Effects of Intermittent Capillary flow on Oxygen Transport in Skeletal Muscle Studied by Dynamic Computer Simulation

Intravital observations of the microcirculation in various skeletal muscles have revealed that the red cell velocity in the capillaries at the resting state is neither steady nor uniform. It often fluctuates rhythmically so that capillaries alternate in their extent of opening periodically (Cardon et al., 1970; Prewitt and Johnson, 1976; Lindbom et al., 1980). Fig. 1 shows an example of red cell velocity changes measured at a capillary in the rabbit tenuissimus muscle suffused with oxygenated Tyrode solution (Shibata et al., 1983).
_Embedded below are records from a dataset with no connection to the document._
-- pv_equiv track=rewrite | github.com/MIMPython/MIMPython2022-Assignment | Assignment-week02/week02_student51_NguyenThiThang/week02_assignment08_student51_NguyenThiThang.py | veDauSao
-- ===== SOURCE A (Python) =====
-- def veDauSao(x):
--     str=""
--     for i in range(1,2*x):
--         if (i%2==0):
--             str=str+" "
--         else:
--             str=str+"*"
--     return str
-- ===== SOURCE B (Python) =====
-- def veDauSao(x):
--     return " ".join(["*"] * x)
-- ===== Notes on version B (the rewrite author's own statement) =====
-- stated objective: simpler
-- what changed: Replaces the per-index loop (2x-1 iterations with a parity test and string concatenation on each index) by the closed-form construction " ".join(["*"] * x): x stars joined by single spaces, with no index iteration at all.
import Mathlib
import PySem

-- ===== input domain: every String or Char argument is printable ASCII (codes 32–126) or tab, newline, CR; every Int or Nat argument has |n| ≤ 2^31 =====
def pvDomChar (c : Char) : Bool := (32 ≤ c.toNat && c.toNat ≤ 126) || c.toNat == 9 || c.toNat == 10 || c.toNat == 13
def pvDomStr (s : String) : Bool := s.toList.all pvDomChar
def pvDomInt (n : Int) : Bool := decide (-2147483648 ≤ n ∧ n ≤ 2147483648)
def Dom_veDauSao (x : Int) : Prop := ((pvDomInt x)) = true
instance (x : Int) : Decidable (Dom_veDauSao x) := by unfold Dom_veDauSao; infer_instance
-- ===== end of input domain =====

-- B replaces the index loop with a closed-form construction: x stars joined by single spaces (simpler).

-- ===== PORT A =====
-- A: build the string character by character over i in range(1, 2*x), space on even i, star on odd i.
def veDauSao (x : Int) : String :=
  (PySem.List.pyRange 1 (2 * x) 1).foldl
    (fun s i => if PySem.Int.mod i 2 = 0 then s ++ " " else s ++ "*") ""

-- ===== PORT B =====
-- B: " ".join(["*"] * x)
def veDauSao_alt (x : Int) : String :=
  PySem.Str.join " " (PySem.List.pyRepeat ["*"] x)

-- ===== PRECONDITION & SPEC =====
def Spec_veDauSao (x : Int) (out : String) : Prop := out = veDauSao_alt x
instance (x : Int) (out : String) : Decidable (Spec_veDauSao x out) := by unfold Spec_veDauSao; infer_instance

-- ===== CLAIM (what is proved, stated in full; the proofs are below) =====
def Claim_equal_veDauSao : Prop := ∀ (x : Int), Dom_veDauSao x → Spec_veDauSao x (veDauSao x)

-- ===== LEMMAS AND PROOFS =====

-- the character list of x stars joined by single spaces
def pvJ (n : Nat) : List Char := PySem.Chars.join [' '] (List.replicate n ['*'])

theorem pvJ_succ_succ (n : Nat) : pvJ (n + 2) = pvJ (n + 1) ++ [' ', '*'] := by
  induction n with
  | zero => decide
  | succ m ih =>
      have h1 : pvJ (m + 3) = ['*'] ++ [' '] ++ pvJ (m + 2) := by
        simp [pvJ, List.replicate_succ, PySem.Chars.join_cons_cons]
      have h2 : pvJ (m + 2) = ['*'] ++ [' '] ++ pvJ (m + 1) := by
        simp [pvJ, List.replicate_succ, PySem.Chars.join_cons_cons]
      calc pvJ (m + 3) = ['*'] ++ [' '] ++ pvJ (m + 2) := h1
        _ = ['*'] ++ [' '] ++ (pvJ (m + 1) ++ [' ', '*']) := by rw [ih]
        _ = (['*'] ++ [' '] ++ pvJ (m + 1)) ++ [' ', '*'] := by simp
        _ = pvJ (m + 2) ++ [' ', '*'] := by rw [← h2]

theorem pvA_toList (n : Nat) : (veDauSao ((n : Int) + 1)).toList = pvJ (n + 1) := by
  induction n with
  | zero => decide
  | succ m ih =>
      have hsplit : PySem.List.pyRange 1 (2 * (((m : Int) + 1) + 1)) 1
          = PySem.List.pyRange 1 (2 * ((m : Int) + 1)) 1
            ++ PySem.List.pyRange (2 * ((m : Int) + 1)) (2 * (((m : Int) + 1) + 1)) 1 := by
        exact PySem.List.pyRange_one_append 1 (2 * ((m : Int) + 1)) _ (by omega) (by omega)
      have htail : PySem.List.pyRange (2 * ((m : Int) + 1)) (2 * (((m : Int) + 1) + 1)) 1
          = [2 * ((m : Int) + 1), 2 * ((m : Int) + 1) + 1] := by
        rw [PySem.List.pyRange_one_cons (by omega), PySem.List.pyRange_one_cons (by omega),
            PySem.List.pyRange_one_eq_nil (by omega)]
      have hmod0 : PySem.Int.mod (2 * ((m : Int) + 1)) 2 = 0 := by
        rw [PySem.Int.mod_eq_emod_of_pos (by omega)]; omega
      have hmod1 : PySem.Int.mod (2 * ((m : Int) + 1) + 1) 2 = 1 := by
        rw [PySem.Int.mod_eq_emod_of_pos (by omega)]; omega
      have key : veDauSao ((m : Int) + 1 + 1)
          = List.foldl (fun s i => if PySem.Int.mod i 2 = 0 then s ++ " " else s ++ "*")
              (veDauSao ((m : Int) + 1)) [2 * ((m : Int) + 1), 2 * ((m : Int) + 1) + 1] := by
        unfold veDauSao
        rw [hsplit, List.foldl_append, htail]
      show (veDauSao ((m : Int) + 1 + 1)).toList = pvJ (m + 2)
      rw [key]
      simp only [List.foldl_cons, List.foldl_nil, hmod0, hmod1]
      norm_num
      simp [ih, pvJ_succ_succ]

-- ===== VERDICT (by name: the statement is the Claim_ definition above) =====
theorem veDauSao_spec : Claim_equal_veDauSao := by
  intro x _
  unfold Spec_veDauSao veDauSao_alt
  by_cases hx : x ≤ 0
  · have hA : veDauSao x = "" := by
      unfold veDauSao
      rw [PySem.List.pyRange_one_eq_nil (by omega)]
      rfl
    have hB : PySem.List.pyRepeat ["*"] x = [] := by
      rw [PySem.List.pyRepeat_singleton]
      simp [Int.toNat_of_nonpos hx]
    rw [hA, hB]
    apply String.toList_inj.mp
    simp [PySem.Str.toList_join, PySem.Chars.join_nil]
  · push Not at hx
    obtain ⟨n, rfl⟩ : ∃ n : Nat, x = (n : Int) + 1 := ⟨(x - 1).toNat, by omega⟩
    apply String.toList_inj.mp
    rw [pvA_toList]
    rw [PySem.List.pyRepeat_singleton]
    have : ((n : Int) + 1).toNat = n + 1 := by omega
    rw [this, PySem.Str.toList_join]
    simp [pvJ, List.map_replicate]
-- pv_equiv track=rewrite | github.com/mathistibbe/maze_runner | maze_runner/pathfinding.py | reduce_path_to_straights
-- ===== SOURCE A (Python) =====
-- def reduce_path_to_straights(path):
--     """
--     Reduces a path of grid indices to only the points where the direction changes.
--     Keeps the start, end, and all "corners".
--     Args:
--         path (list of (x, y)): The original path as a list of grid indices.
--     Returns:
--         list of (x, y): Reduced path with only waypoints at direction changes.
--     """
--     if not path or len(path) < 2:
--         return path
--
--     reduced = [path[0]]
--     prev_dx = path[1][0] - path[0][0]
--     prev_dy = path[1][1] - path[0][1]
--
--     for i in range(2, len(path)):
--         dx = path[i][0] - path[i-1][0]
--         dy = path[i][1] - path[i-1][1]
--         if (dx, dy) != (prev_dx, prev_dy):
--             reduced.append(path[i-1])
--         prev_dx, prev_dy = dx, dy
--
--     reduced.append(path[-1])
--     return reduced
-- ===== SOURCE B (Python) =====
-- def reduce_path_to_straights(path):
--     """Reduce a path to start, direction-change corners, and end by skipping
--     maximal straight runs: each outer step jumps the pointer to the end of the
--     current run and records that point."""
--     if not path or len(path) < 2:
--         return path
--     n = len(path)
--     out = [path[0]]
--     i = 0
--     while i < n - 1:
--         dx = path[i + 1][0] - path[i][0]
--         dy = path[i + 1][1] - path[i][1]
--         j = i + 1
--         while j < n - 1 and (path[j + 1][0] - path[j][0], path[j + 1][1] - path[j][1]) == (dx, dy):
--             j += 1
--         out.append(path[j])
--         i = j
--     return out
-- ===== Notes on version B (the rewrite author's own statement) =====
-- stated objective: alternative
-- what changed: Replaced A's single pass that compares each step's delta with a running previous delta by a run-skipping two-level pointer loop: the outer loop fixes the current run's direction and the inner loop advances the pointer to the end of that maximal straight run, recording only run endpoints.
import Mathlib
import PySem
Under physiological conditions of the ambient oxygen tension (PO2, 30–50 mmHg) and pH (7.3–7.4), the frequency of cyclic velocity changes was in the range of 0.05 – 0.2 Hz which was slower than the respiration rate of the animal. Although the mechanism inducing such periodic velocity changes is not completely clear, it is obvious that this phenomenon directly affects the gaseous transport and other nutrient supply to the tissue. For instance, tissue PO2 in the skeletal muscle has been reported to fluctuate with a similar frequency (Whalen and Nair, 1967). Nevertheless, the physiological significance of this phenomenon in transcapillary substance exchange has not been well investigated yet.